Published April 11, 2008 09:53 pm - It is, perhaps, rare that a federal judge sits in awe of a person the judge has just sentenced to 3 years in prison. But, the judge said, the strong, charismatic personality that Brent J. Detelich has used as a force for good, can easily be turned to manipulate people to their detriment.
Brent Detelich to spend 3 years in prison for chiropractic billing fraud
By Joe Pinchot
Herald Staff Writer
HERMITAGE
—
It is, perhaps, rare that a federal judge sits in awe of a person the judge has just sentenced to 3 years in prison.
Friday, U.S. District Court Judge Joy Flowers Conti, Pittsburgh, said she was impressed with the ability of Brent J. Detelich to help people turn their lives around, as he had done his own.
“You are, in many ways, extremely remarkable as a person,” Judge Conti told Detelich. “You have a lot of good qualities. Look at what you’ve done to help people with their lives.”
But, the judge said, the strong, charismatic personality that Detelich has used as a force for good, can easily be turned to manipulate people to their detriment.
“I am so troubled ... by that other side of your personality,” she said.
Detelich, 38, of Clearwater Fla., formerly of Hermitage and Clark, was convicted by a jury 13 months ago of health care fraud and mail fraud for billing Highmark Inc. for services never rendered to patients.

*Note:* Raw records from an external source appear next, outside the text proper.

-- L4: tiling lemma — the rebuilt string equals the corresponding segment of value
-- iff every block equals its reference block
theorem pmTile (V : List Char) (i j : Nat) (sa0 sb0 : List Char)
    (hla : sa0.length = i) (hlb : sb0.length = j) :
    ∀ (P : List Char) (k : Nat), k + pmWeight i j P ≤ V.length →
      ((P.map (fun c => if c == 'a' then sa0 else sb0)).flatten = pmSeg V k (pmWeight i j P)
        ↔ (∀ x ∈ pmABlocks V i j P k, x = sa0) ∧ (∀ x ∈ pmBBlocks V i j P k, x = sb0)) := by
  intro P
  induction P with
  | nil => intro k h; simp [pmABlocks, pmBBlocks, pmWeight, pmSeg]
  | cons c t ih =>
    intro k hk
    by_cases hc : c = 'a'
    · subst hc
      have hW : pmWeight i j ('a' :: t) = i + pmWeight i j t := by simp [pmWeight_cons, pmW]
      have hk2 : (k + i) + pmWeight i j t ≤ V.length := by rw [hW] at hk; omega
      have hsplit : pmSeg V k (pmWeight i j ('a' :: t)) =
          pmSeg V k i ++ pmSeg V (k + i) (pmWeight i j t) := by
        rw [hW]; simp [pmSeg, List.take_add, List.drop_drop, Nat.add_comm]
      have hlen : sa0.length = (pmSeg V k i).length := by
        rw [pmSeg_length V k i (by omega)]; exact hla
      have hblA : pmABlocks V i j ('a' :: t) k = pmSeg V k i :: pmABlocks V i j t (k + i) := by
        simp [pmABlocks]
      have hblB : pmBBlocks V i j ('a' :: t) k = pmBBlocks V i j t (k + i) := by
        simp [pmBBlocks]
      rw [hsplit, hblA, hblB, List.map_cons, List.flatten_cons, if_pos (by simp)]
      constructor
      · intro h
        obtain ⟨h1, h2⟩ := List.append_inj h hlen
        obtain ⟨ha, hb⟩ := (ih (k + i) hk2).mp h2
        exact ⟨fun x hx => by rcases List.mem_cons.mp hx with rfl | hx; exacts [h1.symm, ha x hx], hb⟩
      · rintro ⟨ha, hb⟩
        have h1 : pmSeg V k i = sa0 := ha _ (by simp)
        have h2 := (ih (k + i) hk2).mpr ⟨fun x hx => ha x (by simp [hx]), hb⟩
        rw [h1, h2]
    · have hcb : (c == 'a') = false := by simp [hc]
      have hW : pmWeight i j (c :: t) = j + pmWeight i j t := by simp [pmWeight_cons, pmW, hc]
      have hk2 : (k + j) + pmWeight i j t ≤ V.length := by rw [hW] at hk; omega
      have hsplit : pmSeg V k (pmWeight i j (c :: t)) =
          pmSeg V k j ++ pmSeg V (k + j) (pmWeight i j t) := by
        rw [hW]; simp [pmSeg, List.take_add, List.drop_drop, Nat.add_comm]
      have hlen : sb0.length = (pmSeg V k j).length := by
        rw [pmSeg_length V k j (by omega)]; exact hlb
      have hblA : pmABlocks V i j (c :: t) k = pmABlocks V i j t (k + j) := by
        simp [pmABlocks, hc]
      have hblB : pmBBlocks V i j (c :: t) k = pmSeg V k j :: pmBBlocks V i j t (k + j) := by
        simp [pmBBlocks, hc]
      rw [hsplit, hblA, hblB, List.map_cons, List.flatten_cons, if_neg (by simp [hc])]
      constructor
      · intro h
        obtain ⟨h1, h2⟩ := List.append_inj h hlen
        obtain ⟨ha, hb⟩ := (ih (k + j) hk2).mp h2
        exact ⟨ha, fun x hx => by rcases List.mem_cons.mp hx with rfl | hx; exacts [h1.symm, hb x hx]⟩
      · rintro ⟨ha, hb⟩
        have h1 : pmSeg V k j = sb0 := hb _ (by simp)
        have h2 := (ih (k + j) hk2).mpr ⟨ha, fun x hx => hb x (by simp [hx])⟩
        rw [h1, h2]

While Detelich has made no public statements on the case, his attorney Robert J. Ridge of Thorp Reed & Armstrong, Pittsburgh, said Detelich has admitted all along that he was guilty of some of the wrongdoing alleged by the government.

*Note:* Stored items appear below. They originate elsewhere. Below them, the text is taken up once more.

-- pv_equiv track=rewrite | github.com/ykuchiki/Gomoku | gamestate.py | is_consecutive_five
-- ===== SOURCE A (Python) =====
-- def is_consecutive_five(line):
--     """ 一列内に5つ連続する駒があるかチェックするヘルパー関数 """
--     count = 0
--     for piece in line:
--         if piece == 1:
--             count += 1
--             if count == 5:
--                 return True
--         else:
--             count = 0
--     return False
-- ===== SOURCE B (Python) =====
-- def is_consecutive_five(line):
--     """Run-length decomposition: scan maximal runs of equal pieces; True iff a run of 1s has length >= 5."""
--     i = 0
--     n = len(line)
--     while i < n:
--         j = i
--         while j < n and line[j] == line[i]:
--             j += 1
--         if line[i] == 1 and j - i >= 5:
--             return True
--         i = j
--     return False
-- ===== Notes on version B (the rewrite author's own statement) =====
-- stated objective: alternative
-- what changed: Replaced the running counter with reset by a run-length decomposition: an outer loop over maximal runs of equal elements that checks each run of 1s for length >= 5.
import Mathlib
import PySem

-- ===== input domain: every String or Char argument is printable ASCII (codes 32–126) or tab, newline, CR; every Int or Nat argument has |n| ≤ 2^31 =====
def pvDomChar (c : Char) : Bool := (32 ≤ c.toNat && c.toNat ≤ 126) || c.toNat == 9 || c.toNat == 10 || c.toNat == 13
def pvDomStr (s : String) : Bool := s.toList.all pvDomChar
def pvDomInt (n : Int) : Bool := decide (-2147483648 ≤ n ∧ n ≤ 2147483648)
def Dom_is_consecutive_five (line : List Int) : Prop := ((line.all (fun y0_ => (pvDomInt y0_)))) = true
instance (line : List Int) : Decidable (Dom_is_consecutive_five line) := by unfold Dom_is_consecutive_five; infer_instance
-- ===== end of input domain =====

-- B replaces A's running counter with a run-length decomposition over maximal runs of equal elements (alternative, same cost).


-- ===== PORT A =====
-- A's loop: counter incremented on 1, reset on anything else, early return at 5
def goA : List Int → Int → Bool
  | [], _ => false
  | p :: rest, count =>
    if p = 1 then
      if count + 1 = 5 then true else goA rest (count + 1)
    else goA rest 0

def is_consecutive_five (line : List Int) : Bool := goA line 0

-- ===== PORT B =====
-- B's outer while loop over maximal runs: the inner while loop (j advancing over equal
-- elements) is the takeWhile/dropWhile of the run at the current position.
def goB : List Int → Bool
  | [] => false
  | p :: rest =>
    let run := rest.takeWhile (· == p)
    if p = 1 ∧ run.length + 1 ≥ 5 then true
    else goB (rest.dropWhile (· == p))
termination_by l => l.length
decreasing_by
  simp only [List.length_cons]
  exact Nat.lt_succ_of_le (List.length_dropWhile_le _ rest)

def is_consecutive_five_alt (line : List Int) : Bool := goB line

-- ===== PRECONDITION & SPEC =====
def Spec_is_consecutive_five (line : List Int) (out : Bool) : Prop := out = is_consecutive_five_alt line
instance (line : List Int) (out : Bool) : Decidable (Spec_is_consecutive_five line out) := by unfold Spec_is_consecutive_five; infer_instance

-- ===== CLAIM (what is proved, stated in full; the proofs are below) =====
def Claim_equal_is_consecutive_five : Prop := ∀ (line : List Int), Dom_is_consecutive_five line → Spec_is_consecutive_five line (is_consecutive_five line)

-- ===== LEMMAS AND PROOFS =====

-- A's counter over the leading run of 1s: reaches 5 iff c + run length ≥ 5, else resumes at 0 after the run
lemma goA_ones (line : List Int) (c : Int) (h0 : 0 ≤ c) (h5 : c < 5) :
    goA line c = ((decide (5 ≤ c + ((line.takeWhile (· == (1:Int))).length : Int))) ||
      goA (line.dropWhile (· == (1:Int))) 0) := by
  induction line generalizing c with
  | nil => simp [goA]; omega
  | cons p rest ih =>
    by_cases hp : p = 1
    · subst hp
      simp only [goA, List.takeWhile_cons, List.dropWhile_cons]
      simp only [BEq.rfl, if_pos, List.length_cons]
      by_cases h45 : c + 1 = 5
      · have : decide (5 ≤ c + (((1:Int) :: rest.takeWhile (· == (1:Int))).length : Int)) = true := by
          simp only [List.length_cons]; push_cast; simp; omega
        simp_all
      · rw [if_neg h45, ih (c + 1) (by omega) (by omega)]
        congr 1
        simp only [decide_eq_decide]
        push_cast; omega
    · have hb : ((p == (1:Int)) = false) := by simpa using hp
      simp only [goA, if_neg hp, List.takeWhile_cons, List.dropWhile_cons, hb,
        Bool.false_eq_true, if_false, List.length_nil]
      have hd : decide (5 ≤ c + ((0:Nat) : Int)) = false := decide_eq_false (by push_cast; omega)
      rw [hd, Bool.false_or]

-- A with counter 0 ignores a leading run of non-1 pieces
lemma goA_skip (p : Int) (hp : p ≠ 1) (rest : List Int) :
    goA rest 0 = goA (rest.dropWhile (· == p)) 0 := by
  induction rest with
  | nil => simp
  | cons q t ih =>
    by_cases hq : q = p
    · subst hq
      have : goA (q :: t) 0 = goA t 0 := by simp [goA, hp]
      rw [List.dropWhile_cons, if_pos (by simp)]
      rw [this, ih]
    · rw [List.dropWhile_cons, if_neg (by simpa using hq)]

lemma goA_eq_goB : ∀ (n : Nat) (line : List Int), line.length ≤ n → goA line 0 = goB line := by
  intro n
  induction n with
  | zero =>
    intro line h
    have : line = [] := List.eq_nil_of_length_eq_zero (Nat.le_zero.mp h)
    subst this; simp [goA, goB]
  | succ n ih =>
    intro line h
    match line with
    | [] => simp [goA, goB]
    | p :: rest =>
      rw [goB]
      by_cases hp : p = 1
      · subst hp
        rw [goA_ones _ 0 le_rfl (by omega)]
        have htk : ((1:Int) :: rest).takeWhile (· == (1:Int)) =
            (1:Int) :: rest.takeWhile (· == (1:Int)) := by
          rw [List.takeWhile_cons, if_pos (by simp)]
        have hdw : ((1:Int) :: rest).dropWhile (· == (1:Int)) =
            rest.dropWhile (· == (1:Int)) := by
          rw [List.dropWhile_cons, if_pos (by simp)]
        rw [htk, hdw]
        have hrec : goA (rest.dropWhile (· == (1:Int))) 0 = goB (rest.dropWhile (· == (1:Int))) := by
          apply ih
          have := List.length_dropWhile_le (· == (1:Int)) rest
          simp only [List.length_cons] at h
          omega
        rw [hrec]
        by_cases hc : (1:Int) = 1 ∧ (rest.takeWhile (· == (1:Int))).length + 1 ≥ 5
        · rw [if_pos hc]
          rw [Bool.or_eq_true]
          left
          simp only [List.length_cons, decide_eq_true_eq]
          push_cast
          omega
        · rw [if_neg hc]
          have hlt : (rest.takeWhile (· == (1:Int))).length + 1 < 5 := by
            by_contra hge
            exact hc ⟨rfl, by omega⟩
          simp only [List.length_cons]
          simp
          intro hge
          exfalso
          omega
      · have : goA (p :: rest) 0 = goA rest 0 := by simp [goA, hp]
        rw [this, if_neg (by intro hco; exact hp hco.1), goA_skip p hp rest]
        apply ih
        have := List.length_dropWhile_le (· == p) rest
        simp only [List.length_cons] at h
        omega

-- ===== VERDICT (by name: the statement is the Claim_ definition above) =====
theorem is_consecutive_five_spec : Claim_equal_is_consecutive_five := by
  intro line _
  unfold Spec_is_consecutive_five is_consecutive_five is_consecutive_five_alt
  exact goA_eq_goB line.length line le_rfl
-- pv_equiv track=rewrite | github.com/rhseung/ps | 11000/11691 - LCM(i, j)/11691 - LCM(i, j).py | sieve_g
-- ===== SOURCE A (Python) =====
-- MOD = 1_000_000_007
--
-- def sieve_g(n: int):
--     is_prime = [True] * (n + 1)
--     is_prime[0] = is_prime[1] = False
--     h = [1] * (n + 1)
--
--     for p in range(2, n+1):
--         if is_prime[p]:
--             step = p
--             for k in range(p * p, n + 1, step):
--                 is_prime[k] = False
--             factor = (1 - p) % MOD
--             for m in range(p, n+1, p):
--                 h[m] = (h[m] * factor) % MOD
--
--     g = [0] * (n + 1)
--     for m in range(1, n+1):
--         g[m] = (m % MOD) * h[m] % MOD
--     return g
-- ===== SOURCE B (Python) =====
-- MOD = 1_000_000_007
--
-- def sieve_g(n: int):
--     # smallest-prime-factor sieve, then a DP recurrence h[m] = h[m//p] * (1-p) for new p
--     spf = [0] * (n + 1)
--     for d in range(2, n + 1):
--         if spf[d] == 0:
--             for k in range(d, n + 1, d):
--                 if spf[k] == 0:
--                     spf[k] = d
--
--     h = [1] * (n + 1)
--     for m in range(2, n + 1):
--         p = spf[m]
--         q = m // p
--         if q % p == 0:
--             h[m] = h[q]
--         else:
--             h[m] = h[q] * ((1 - p) % MOD) % MOD
--
--     g = [0] * (n + 1)
--     for m in range(1, n + 1):
--         g[m] = (m % MOD) * h[m] % MOD
--     return g
-- ===== Notes on version B (the rewrite author's own statement) =====
-- stated objective: alternative
-- what changed: Replaces Eratosthenes marking plus a separate per-prime multiplicative pass over all multiples by a smallest-prime-factor sieve followed by a DP recurrence h[m]=h[m//p] (times (1-p)%MOD when p is a new prime factor), so each h value is produced by one O(1) step from a smaller index instead of one update per prime in every per-prime pass.
-- outside the precondition, e.g. on sieve_g(0): A raises IndexError, B returns [0]
import Mathlib
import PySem
-- pv_equiv track=rewrite | github.com/Kalpesh1Sharma/shl-reco-engine | retrieval/rank_utils.py | balanced_rerank
-- ===== SOURCE A (Python) =====
-- from collections import defaultdict
--
-- def categorize_assessment(test_type: str):
--     """
--     Map raw test type text into high-level categories
--     """
--     if not test_type:
--         return "other"
--
--     t = test_type.lower()
--
--     if "cognitive" in t or "ability" in t or "aptitude" in t:
--         return "cognitive"
--     if "personality" in t or "behavior" in t:
--         return "personality"
--     if "skill" in t or "knowledge" in t or "technical" in t:
--         return "skills"
--
--     return "other"
--
-- def balanced_rerank(candidates, top_k=10):
--     """
--     Ensure diversity across assessment categories
--     """
--     buckets = defaultdict(list)
--
--     for item in candidates:
--         category = categorize_assessment(item.get("test_type", ""))
--         buckets[category].append(item)
--
--     final = []
--
--     # Priority order preferred by SHL
--     priority = ["skills", "cognitive", "personality", "other"]
--
--     while len(final) < top_k:
--         added = False
--         for p in priority:
--             if buckets[p]:
--                 final.append(buckets[p].pop(0))
--                 added = True
--                 if len(final) == top_k:
--                     break
--         if not added:
--             break
--
--     return final
-- ===== SOURCE B (Python) =====
-- def categorize_assessment(test_type: str):
--     """
--     Map raw test type text into high-level categories
--     """
--     if not test_type:
--         return "other"
--
--     t = test_type.lower()
--
--     if "cognitive" in t or "ability" in t or "aptitude" in t:
--         return "cognitive"
--     if "personality" in t or "behavior" in t:
--         return "personality"
--     if "skill" in t or "knowledge" in t or "technical" in t:
--         return "skills"
--
--     return "other"
--
--
-- def balanced_rerank(candidates, top_k=10):
--     # One pass: tag each candidate with a sort key 4*position_in_its_bucket + priority_rank,
--     # then one stable sort + slice reproduces the round-robin interleaving.
--     rank = {"skills": 0, "cognitive": 1, "personality": 2, "other": 3}
--     counts = {c: 0 for c in rank}
--     keyed = []
--     for item in candidates:
--         cat = categorize_assessment(item.get("test_type", ""))
--         keyed.append((4 * counts[cat] + rank[cat], item))
--         counts[cat] += 1
--     keyed.sort(key=lambda t: t[0])
--     return [item for _, item in keyed[:max(top_k, 0)]]
-- ===== Notes on version B (the rewrite author's own statement) =====
-- stated objective: alternative
-- what changed: Replaces the bucket-popping round-robin while-loop by a single pass that tags each candidate with the integer key 4*position_in_its_bucket + priority_rank, followed by one stable sort and a slice of the first max(top_k,0) items.
import Mathlib
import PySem

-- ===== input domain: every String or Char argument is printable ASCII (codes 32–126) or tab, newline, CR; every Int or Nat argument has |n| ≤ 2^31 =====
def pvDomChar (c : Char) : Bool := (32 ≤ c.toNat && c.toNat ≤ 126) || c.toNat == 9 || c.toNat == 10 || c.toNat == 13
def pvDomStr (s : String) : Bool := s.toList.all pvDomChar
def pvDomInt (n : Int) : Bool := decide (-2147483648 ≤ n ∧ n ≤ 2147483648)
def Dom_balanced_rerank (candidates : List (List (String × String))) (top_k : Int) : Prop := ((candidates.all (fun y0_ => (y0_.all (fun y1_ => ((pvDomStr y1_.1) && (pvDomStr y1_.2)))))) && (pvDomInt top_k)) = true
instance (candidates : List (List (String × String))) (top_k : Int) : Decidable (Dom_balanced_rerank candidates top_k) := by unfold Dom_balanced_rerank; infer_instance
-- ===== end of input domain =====

-- B replaces A's bucket-popping round-robin while-loop by a one-pass integer keying
-- (4*position_in_bucket + priority_rank) followed by one stable sort and a slice (alternative decomposition).
-- A mutates its local buckets only; neither version mutates its arguments.


-- ===== PORT A =====
-- shared helper: categorize_assessment (identical in Source A and Source B)
def categorize_assessment (test_type : String) : String :=
  if test_type = "" then "other"
  else
    let t := PySem.Str.lower test_type
    if PySem.Str.isIn "cognitive" t || PySem.Str.isIn "ability" t || PySem.Str.isIn "aptitude" t then "cognitive"
    else if PySem.Str.isIn "personality" t || PySem.Str.isIn "behavior" t then "personality"
    else if PySem.Str.isIn "skill" t || PySem.Str.isIn "knowledge" t || PySem.Str.isIn "technical" t then "skills"
    else "other"

-- item.get("test_type", "") on the dict item
def catOf (item : List (String × String)) : String :=
  categorize_assessment ((PySem.Dict.mk item).getD "test_type" "")

def priorityA : List String := ["skills", "cognitive", "personality", "other"]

Detelich’s beef has been with the indictment.
Ridge noted that the government abandoned two prongs of the three-prong scheme alleged in the indictment, and he has maintained all along that the U.S. Attorney’s Office, Pittsburgh, waited too long to get an indictment, violating the five-year statute of limitations on the charges.
The jury and Judge Conti disagreed.
While recognizing Detelich’s transformation from a substance abusing party boy and less-than-stellar father and husband to a devoted family man, compassionate friend and model citizen, Judge Conti said evidence of Detelich manipulating others has been documented as late as 2005, long after family members and friends said he had turned his life around.
The judge noted secret tape recordings made of Detelich in conversation with former employee Donald K. Proper and Proper’s wife, Beverlee, in 2002, and Detelich and friend David Dusha in 2005.
The FBI asked the Propers and Dusha to try to get Detelich to discuss the dealings at the former Detelich Chiropractic and Advanced Medical and Holistic of Hermitage, both formerly of Hermitage.
In the tapes, Detelich tells the Propers and Dusha to tell the FBI they don’t know anything; speaks of a former patient as having been “handled”; and said, “I’m not goin’ down on this. I’m not takin’ anyone with me but, if someone goes against me, they’re gonna go down.”
Ridge said Detelich’s “fight or flight” reflex had been engaged because of the probe, but that Detelich was not trying to tell them what to do.